Start of DATA PROVIDED
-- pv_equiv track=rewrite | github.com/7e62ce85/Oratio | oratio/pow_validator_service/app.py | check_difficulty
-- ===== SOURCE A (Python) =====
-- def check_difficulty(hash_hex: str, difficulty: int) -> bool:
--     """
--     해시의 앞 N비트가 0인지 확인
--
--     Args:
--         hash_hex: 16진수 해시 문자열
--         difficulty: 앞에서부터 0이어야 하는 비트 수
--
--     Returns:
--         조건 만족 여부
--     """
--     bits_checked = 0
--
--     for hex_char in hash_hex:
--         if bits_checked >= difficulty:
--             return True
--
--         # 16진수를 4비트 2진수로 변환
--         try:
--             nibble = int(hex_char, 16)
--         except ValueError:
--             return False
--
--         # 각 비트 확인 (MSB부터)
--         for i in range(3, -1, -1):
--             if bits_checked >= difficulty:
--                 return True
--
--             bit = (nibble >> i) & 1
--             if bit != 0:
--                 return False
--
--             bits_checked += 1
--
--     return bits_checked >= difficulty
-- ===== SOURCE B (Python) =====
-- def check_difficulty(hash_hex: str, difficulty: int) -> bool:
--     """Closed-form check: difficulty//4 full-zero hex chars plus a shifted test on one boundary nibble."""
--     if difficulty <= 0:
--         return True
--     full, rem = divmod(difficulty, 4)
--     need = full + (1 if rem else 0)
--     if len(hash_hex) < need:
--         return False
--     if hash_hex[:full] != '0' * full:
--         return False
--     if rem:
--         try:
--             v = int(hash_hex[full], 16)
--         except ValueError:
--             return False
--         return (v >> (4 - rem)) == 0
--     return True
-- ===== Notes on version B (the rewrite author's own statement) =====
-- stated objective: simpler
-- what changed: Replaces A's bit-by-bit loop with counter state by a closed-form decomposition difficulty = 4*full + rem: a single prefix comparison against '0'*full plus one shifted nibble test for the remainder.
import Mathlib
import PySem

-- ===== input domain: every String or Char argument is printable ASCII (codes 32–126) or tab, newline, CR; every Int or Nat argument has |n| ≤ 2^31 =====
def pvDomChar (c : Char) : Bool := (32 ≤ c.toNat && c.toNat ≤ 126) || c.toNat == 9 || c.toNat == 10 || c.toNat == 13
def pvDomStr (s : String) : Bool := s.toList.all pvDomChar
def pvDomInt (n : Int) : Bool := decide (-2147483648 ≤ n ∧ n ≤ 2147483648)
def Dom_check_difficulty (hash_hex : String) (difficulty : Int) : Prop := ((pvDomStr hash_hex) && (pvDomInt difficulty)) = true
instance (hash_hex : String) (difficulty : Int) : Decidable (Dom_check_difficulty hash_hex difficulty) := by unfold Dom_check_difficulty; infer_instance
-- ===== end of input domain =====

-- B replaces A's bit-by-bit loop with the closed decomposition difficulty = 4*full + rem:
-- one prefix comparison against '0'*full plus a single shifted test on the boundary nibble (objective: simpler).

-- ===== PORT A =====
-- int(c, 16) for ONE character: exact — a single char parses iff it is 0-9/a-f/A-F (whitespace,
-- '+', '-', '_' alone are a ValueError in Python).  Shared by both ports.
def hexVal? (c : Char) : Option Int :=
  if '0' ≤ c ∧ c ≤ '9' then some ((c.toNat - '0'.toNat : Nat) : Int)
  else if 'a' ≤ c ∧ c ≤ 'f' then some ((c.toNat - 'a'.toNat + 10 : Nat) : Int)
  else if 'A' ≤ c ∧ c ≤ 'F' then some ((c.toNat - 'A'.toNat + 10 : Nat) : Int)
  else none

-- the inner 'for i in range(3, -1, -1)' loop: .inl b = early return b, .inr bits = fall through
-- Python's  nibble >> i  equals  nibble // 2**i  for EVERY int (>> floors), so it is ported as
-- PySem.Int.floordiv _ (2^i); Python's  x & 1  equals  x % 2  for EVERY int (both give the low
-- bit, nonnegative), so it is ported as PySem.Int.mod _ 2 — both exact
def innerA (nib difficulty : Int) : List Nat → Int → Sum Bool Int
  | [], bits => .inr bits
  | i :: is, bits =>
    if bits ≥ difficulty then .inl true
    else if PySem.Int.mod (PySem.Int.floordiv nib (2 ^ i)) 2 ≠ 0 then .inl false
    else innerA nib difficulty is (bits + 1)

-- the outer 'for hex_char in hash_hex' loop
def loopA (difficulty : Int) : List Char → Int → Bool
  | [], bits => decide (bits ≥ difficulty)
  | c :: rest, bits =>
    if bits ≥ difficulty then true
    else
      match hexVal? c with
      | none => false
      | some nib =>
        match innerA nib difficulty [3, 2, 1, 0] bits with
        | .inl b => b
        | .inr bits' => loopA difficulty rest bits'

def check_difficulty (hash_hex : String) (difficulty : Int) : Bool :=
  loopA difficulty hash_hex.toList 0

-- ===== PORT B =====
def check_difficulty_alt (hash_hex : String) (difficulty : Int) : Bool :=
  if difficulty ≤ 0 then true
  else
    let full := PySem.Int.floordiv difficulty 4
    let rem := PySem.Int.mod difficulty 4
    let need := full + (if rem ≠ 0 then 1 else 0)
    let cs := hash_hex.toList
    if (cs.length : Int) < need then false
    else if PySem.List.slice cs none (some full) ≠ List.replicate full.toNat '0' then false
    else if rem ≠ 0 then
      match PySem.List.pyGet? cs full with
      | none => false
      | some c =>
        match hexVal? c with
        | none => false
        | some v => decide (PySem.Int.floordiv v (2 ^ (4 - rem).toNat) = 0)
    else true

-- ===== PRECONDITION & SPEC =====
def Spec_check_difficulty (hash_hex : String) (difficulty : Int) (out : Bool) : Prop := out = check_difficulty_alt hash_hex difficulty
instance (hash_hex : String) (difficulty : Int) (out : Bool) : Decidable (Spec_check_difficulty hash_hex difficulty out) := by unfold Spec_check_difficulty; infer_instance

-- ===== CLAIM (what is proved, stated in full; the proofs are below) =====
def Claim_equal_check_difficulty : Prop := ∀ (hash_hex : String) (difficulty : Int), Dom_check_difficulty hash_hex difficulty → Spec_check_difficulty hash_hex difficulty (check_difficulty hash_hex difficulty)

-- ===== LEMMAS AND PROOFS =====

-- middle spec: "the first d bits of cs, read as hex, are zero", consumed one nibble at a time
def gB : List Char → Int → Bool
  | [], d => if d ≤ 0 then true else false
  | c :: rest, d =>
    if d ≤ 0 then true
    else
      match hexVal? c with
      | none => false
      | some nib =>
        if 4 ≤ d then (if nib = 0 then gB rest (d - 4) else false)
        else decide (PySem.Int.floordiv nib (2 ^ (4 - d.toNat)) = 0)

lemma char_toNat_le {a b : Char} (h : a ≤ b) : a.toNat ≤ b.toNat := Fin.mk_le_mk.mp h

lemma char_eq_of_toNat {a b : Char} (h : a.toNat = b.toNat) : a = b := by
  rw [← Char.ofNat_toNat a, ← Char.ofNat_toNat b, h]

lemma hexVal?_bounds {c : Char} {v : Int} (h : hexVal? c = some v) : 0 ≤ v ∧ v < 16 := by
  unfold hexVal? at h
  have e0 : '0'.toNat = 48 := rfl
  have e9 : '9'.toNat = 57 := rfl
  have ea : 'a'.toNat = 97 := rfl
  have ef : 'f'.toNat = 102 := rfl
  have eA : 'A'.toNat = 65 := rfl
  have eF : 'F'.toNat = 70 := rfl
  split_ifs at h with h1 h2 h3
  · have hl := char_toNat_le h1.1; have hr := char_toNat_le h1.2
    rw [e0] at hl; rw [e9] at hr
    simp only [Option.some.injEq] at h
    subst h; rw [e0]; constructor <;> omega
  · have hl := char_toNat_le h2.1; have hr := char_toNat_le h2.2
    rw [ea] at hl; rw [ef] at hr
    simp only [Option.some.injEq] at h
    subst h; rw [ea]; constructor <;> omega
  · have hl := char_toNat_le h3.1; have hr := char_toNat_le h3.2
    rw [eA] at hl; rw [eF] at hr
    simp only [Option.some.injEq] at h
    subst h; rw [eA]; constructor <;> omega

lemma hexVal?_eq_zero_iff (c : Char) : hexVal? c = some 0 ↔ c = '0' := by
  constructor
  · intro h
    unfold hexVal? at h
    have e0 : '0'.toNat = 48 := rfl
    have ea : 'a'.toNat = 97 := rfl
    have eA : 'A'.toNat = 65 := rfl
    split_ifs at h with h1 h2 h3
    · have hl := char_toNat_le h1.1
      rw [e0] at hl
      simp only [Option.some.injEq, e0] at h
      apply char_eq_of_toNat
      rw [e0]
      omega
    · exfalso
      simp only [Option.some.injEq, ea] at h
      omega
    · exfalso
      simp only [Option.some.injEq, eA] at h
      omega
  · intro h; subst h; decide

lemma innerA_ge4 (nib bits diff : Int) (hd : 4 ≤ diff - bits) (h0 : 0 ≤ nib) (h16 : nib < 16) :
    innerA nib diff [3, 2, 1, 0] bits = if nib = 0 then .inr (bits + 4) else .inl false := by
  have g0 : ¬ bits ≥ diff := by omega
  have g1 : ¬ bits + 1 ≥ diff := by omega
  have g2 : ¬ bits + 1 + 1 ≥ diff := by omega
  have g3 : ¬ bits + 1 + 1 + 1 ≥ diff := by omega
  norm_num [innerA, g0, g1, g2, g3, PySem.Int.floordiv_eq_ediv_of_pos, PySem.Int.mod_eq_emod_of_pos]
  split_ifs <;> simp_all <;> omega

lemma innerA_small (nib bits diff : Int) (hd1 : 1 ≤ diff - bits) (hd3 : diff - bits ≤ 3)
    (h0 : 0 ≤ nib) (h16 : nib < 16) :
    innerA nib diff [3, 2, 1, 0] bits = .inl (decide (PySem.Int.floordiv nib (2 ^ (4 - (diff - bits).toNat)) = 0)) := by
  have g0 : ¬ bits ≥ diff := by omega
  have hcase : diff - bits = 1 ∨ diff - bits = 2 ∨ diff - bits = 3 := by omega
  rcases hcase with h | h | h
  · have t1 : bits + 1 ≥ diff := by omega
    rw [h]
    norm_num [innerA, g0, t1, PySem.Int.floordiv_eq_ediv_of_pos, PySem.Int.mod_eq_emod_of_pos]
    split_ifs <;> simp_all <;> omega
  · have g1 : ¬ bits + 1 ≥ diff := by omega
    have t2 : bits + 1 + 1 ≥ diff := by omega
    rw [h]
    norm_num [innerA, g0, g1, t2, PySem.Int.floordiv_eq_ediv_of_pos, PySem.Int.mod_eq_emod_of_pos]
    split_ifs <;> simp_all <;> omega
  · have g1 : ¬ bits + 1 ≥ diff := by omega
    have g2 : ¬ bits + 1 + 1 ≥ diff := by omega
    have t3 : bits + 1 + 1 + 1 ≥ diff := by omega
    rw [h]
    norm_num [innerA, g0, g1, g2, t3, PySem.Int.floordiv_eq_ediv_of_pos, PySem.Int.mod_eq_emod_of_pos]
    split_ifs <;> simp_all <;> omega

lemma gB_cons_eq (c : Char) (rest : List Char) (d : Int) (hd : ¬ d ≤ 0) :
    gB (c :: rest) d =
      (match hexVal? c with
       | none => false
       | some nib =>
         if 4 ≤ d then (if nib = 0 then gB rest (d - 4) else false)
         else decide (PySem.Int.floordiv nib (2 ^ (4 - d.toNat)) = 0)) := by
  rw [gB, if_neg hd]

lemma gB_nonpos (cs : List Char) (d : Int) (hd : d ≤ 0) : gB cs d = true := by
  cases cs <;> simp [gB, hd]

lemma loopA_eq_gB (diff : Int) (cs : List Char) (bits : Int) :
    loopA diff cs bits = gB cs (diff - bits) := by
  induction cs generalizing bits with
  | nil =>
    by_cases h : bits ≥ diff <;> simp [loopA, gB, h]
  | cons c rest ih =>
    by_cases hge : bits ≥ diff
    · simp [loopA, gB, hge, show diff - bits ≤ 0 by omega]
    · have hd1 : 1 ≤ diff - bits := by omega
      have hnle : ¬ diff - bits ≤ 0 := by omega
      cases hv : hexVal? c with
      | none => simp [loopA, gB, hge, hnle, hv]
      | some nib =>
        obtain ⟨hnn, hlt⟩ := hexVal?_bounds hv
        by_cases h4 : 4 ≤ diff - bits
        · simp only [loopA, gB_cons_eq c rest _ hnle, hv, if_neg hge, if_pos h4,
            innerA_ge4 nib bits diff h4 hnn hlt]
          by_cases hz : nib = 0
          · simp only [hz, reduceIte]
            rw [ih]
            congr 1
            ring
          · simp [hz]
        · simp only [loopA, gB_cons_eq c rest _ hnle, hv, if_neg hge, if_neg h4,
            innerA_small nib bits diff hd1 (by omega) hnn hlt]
End of DATA PROVIDED
YOUR OBJECTIVE: Wherever the word "simpler" appears in the entries above, copy that line.

RESPONSE:
-- stated objective: simpler
-- one prefix comparison against '0'*full plus a single shifted test on the boundary nibble (objective: simpler).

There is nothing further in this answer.